Expected value calculation for American Football cell

Similarly, we calculate expected values for every combination and end up with a table of Expected Frequencies.

Expected frequencies table for Americans and Britishers across Football, Baseball and Cricket — Expected Frequencies table.

It will be interesting to see the comparison between our Observed Frequencies Table and Expected Frequencies Table.
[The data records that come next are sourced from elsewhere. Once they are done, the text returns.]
-- pv_equiv track=rewrite | github.com/Marmo77/MATURA_INFORMATYKA_2026 | Maj_2022/Maj_2022/zadanie1/zadanie2.py | Koduj
-- ===== SOURCE A (Python) =====
-- def Koduj(n):
--     if n == 1:
--         return ""
--     else:
--         k = n // 2
--         if k % 2 == 0:
--             return Koduj(k) + "A"
--         else:
--             return "B"+ Koduj(k)
-- ===== SOURCE B (Python) =====
-- def Koduj(n):
--     a = 0
--     b = 0
--     while n != 1:
--         k = n // 2
--         if k % 2 == 0:
--             a += 1
--         else:
--             b += 1
--         n = k
--     return "B" * b + "A" * a
-- ===== Notes on version B (the rewrite author's own statement) =====
-- stated objective: simpler
-- what changed: Replaces the recursion that splices 'B' on the left and 'A' on the right with an iterative loop that only counts even/odd halving steps and builds the answer once as 'B'*b + 'A'*a, using the invariant that every B lands left of every A.
import Mathlib
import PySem

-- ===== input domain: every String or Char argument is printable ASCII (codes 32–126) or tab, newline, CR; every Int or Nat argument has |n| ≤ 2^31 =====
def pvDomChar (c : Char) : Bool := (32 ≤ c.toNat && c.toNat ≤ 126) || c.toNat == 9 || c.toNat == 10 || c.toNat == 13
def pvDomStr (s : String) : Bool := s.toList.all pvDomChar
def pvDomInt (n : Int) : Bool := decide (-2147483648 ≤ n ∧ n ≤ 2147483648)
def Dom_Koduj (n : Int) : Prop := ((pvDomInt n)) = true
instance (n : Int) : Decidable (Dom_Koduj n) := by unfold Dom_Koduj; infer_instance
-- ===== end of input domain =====

-- B replaces A's recursion (prepend 'B' / append 'A') by a counting loop and builds "B"*b + "A"*a once; objective: simpler.

-- ===== PORT A =====
-- Python string concatenation is modeled as List Char append; Koduj converts once at the top.
-- fuel makes the recursion total in Lean; n.toNat steps are more than enough for every n ≥ 1
-- (n is at least halved each step), and Pre_ excludes n ≤ 0 where Python recurses forever.
def kodujA : Nat → Int → List Char
  | 0, _ => []
  | fuel+1, n =>
    if n == 1 then []
    else
      let k := PySem.Int.floordiv n 2
      if PySem.Int.mod k 2 == 0 then kodujA fuel k ++ ['A']
      else 'B' :: kodujA fuel k

def Koduj (n : Int) : String := String.ofList (kodujA n.toNat n)

-- ===== PORT B =====
-- the while-loop of Source B, carrying the counters (a, b); same fuel bound as A's port
def kodujLoop : Nat → Int → Nat → Nat → Nat × Nat
  | 0, _, a, b => (a, b)
  | fuel+1, n, a, b =>
    if n == 1 then (a, b)
    else
      let k := PySem.Int.floordiv n 2
      if PySem.Int.mod k 2 == 0 then kodujLoop fuel k (a+1) b
      else kodujLoop fuel k a (b+1)

def Koduj_alt (n : Int) : String :=
  let ab := kodujLoop n.toNat n 0 0
  String.ofList (List.replicate ab.2 'B' ++ List.replicate ab.1 'A')

-- ===== PRECONDITION & SPEC =====
-- Excluded: for non-positive n, Python A recurses without bound (RecursionError) and B's while-loop never terminates, so neither returns.
def Pre_Koduj (n : Int) : Prop := 1 ≤ n
instance (n : Int) : Decidable (Pre_Koduj n) := by unfold Pre_Koduj; infer_instance
def pvWitness_Koduj : Int := (37)

def Spec_Koduj (n : Int) (out : String) : Prop := out = Koduj_alt n
instance (n : Int) (out : String) : Decidable (Spec_Koduj n out) := by unfold Spec_Koduj; infer_instance

-- ===== CLAIM (what is proved, stated in full; the proofs are below) =====
def Claim_equal_Koduj : Prop := ∀ (n : Int), Dom_Koduj n → Pre_Koduj n → Spec_Koduj n (Koduj n)

-- ===== LEMMAS AND PROOFS =====

-- the counters are accumulators: running the loop from (a, b) just shifts the result
theorem kodujLoop_acc (fuel : Nat) : ∀ (n : Int) (a b : Nat),
    kodujLoop fuel n a b = (a + (kodujLoop fuel n 0 0).1, b + (kodujLoop fuel n 0 0).2) := by
  induction fuel with
  | zero => intro n a b; simp [kodujLoop]
  | succ f ih =>
    intro n a b
    simp only [kodujLoop]
    by_cases h1 : n == 1
    · simp [h1]
    · by_cases h2 : PySem.Int.mod (PySem.Int.floordiv n 2) 2 == 0
      · simp only [h1, h2, Bool.false_eq_true, if_false, if_true]
        rw [ih _ (a+1) b, ih _ (0+1) 0]
        simp [Prod.ext_iff]; omega
      · simp only [h1, h2, Bool.false_eq_true, if_false]
        rw [ih _ a (b+1), ih _ 0 (0+1)]
        simp [Prod.ext_iff]; omega

-- A's recursion produces exactly b B's followed by a A's, where (a, b) counts the loop's cases
theorem kodujA_eq (fuel : Nat) : ∀ (n : Int),
    kodujA fuel n = List.replicate (kodujLoop fuel n 0 0).2 'B'
                    ++ List.replicate (kodujLoop fuel n 0 0).1 'A' := by
  induction fuel with
  | zero => intro n; simp [kodujA, kodujLoop]
  | succ f ih =>
    intro n
    simp only [kodujA, kodujLoop]
    by_cases h1 : n == 1
    · simp [h1]
    · by_cases h2 : PySem.Int.mod (PySem.Int.floordiv n 2) 2 == 0
      · simp only [h1, h2, Bool.false_eq_true, if_false, if_true]
        rw [ih, kodujLoop_acc f _ (0+1) 0]
        simp [Nat.add_comm, List.replicate_succ', List.append_assoc]
      · simp only [h1, h2, Bool.false_eq_true, if_false]
        rw [ih, kodujLoop_acc f _ 0 (0+1)]
        simp [Nat.add_comm, List.replicate_succ]

-- ===== VERDICT (by name: the statement is the Claim_ definition above) =====
theorem Koduj_spec : Claim_equal_Koduj := by
  intro n _ _
  unfold Spec_Koduj Koduj Koduj_alt
  rw [kodujA_eq]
It is interesting to notice how the values for Americans and Britishers for each sport has the same expected value, this happens because the sample size of the groups of the variable ‘Nationality’ is equal and with such an equal size, we expect that there will be equal number of Americans and Britishers for each sport. Here we can see that major change between the observed and expected values is for Baseball and Cricket while for Football, there isn’t much difference between the expected and the observed. The Observed Frequencies Table is the Contingency table. With chi-square, what we are performing here is the chi-square test of independence where we see if the number of cases (or the frequency) in each category (group or level) of each variable is dependent upon (contingent upon) the category (group or level) of the other variable or not. So what we basically test here is if the amount of people enrolling for Cricket is dependent upon their nationality i.e. of being a Brit or not.

Now it's time for hypothesis testing through which we’ll be able to answer whether the difference in the frequencies is statistically significant or not and just like we came up with t-values for t-Test and F values for F Test, we have a chi-square test statistic (χ²). And the formula to calculate it is mentioned below-

Chi-square statistic formula, chi squared equals sum of observed minus expected squared over expected — Where O = frequencies observed and E = frequencies expected.

In this example, our value of chi-square statistic comes out to be 16.378.

Now before looking into the chi-square table, we have to consider the degrees of freedom (just like we did before looking into t-Table or F Table) as the chi-square distribution is based upon the degrees of freedom (the way t and F distributions are based upon their degrees of freedom).

Family of chi-square distributions for different degrees of freedom — Chi-Square family of distributions.

Here the degrees of freedom is the number of groups. Here we have two categorical variable where one has two groups (Nationality: American and Britisher) and the other has three groups (Sports: Football, Baseball, Cricket). To put it simply, the degrees of freedom here is the Number of Rows of the contingency table minus 1 multiplied by the Number of Columns in the contingency table minus 1. In this example, the degree of freedom will be

df = (2−1) (3−1)
df = (1) (2)
df = 2

Now we can look at our chi-square table.

Chi-square critical value table for various degrees of freedom and significance levels

If we adopt an alpha level of 0.05, we get the critical χ² value of 5.99, and as our χ² value is larger than the critical value we conclude that our p-value is less than 0.05 and we can reject the Null Hypothesis and as always the Null Hypothesis states that there is no relationship between the two variables and the two variables are independent while the alternative hypothesis states otherwise. Thus we can say that the Nationality of a person did play a role in the choice of sports he enrolled in.

Chi-square distribution curve with the critical region shaded

Multiple chi-square distribution curves for different degrees of freedom — Chi-square distributions shift shape as the degrees of freedom change.

The chi-square is one of the most important and widely used non-parametric statistical tests. It is used when we want to compare two categorical variables. With the knowledge of basic statistics, we can proceed with preparing our data for modeling.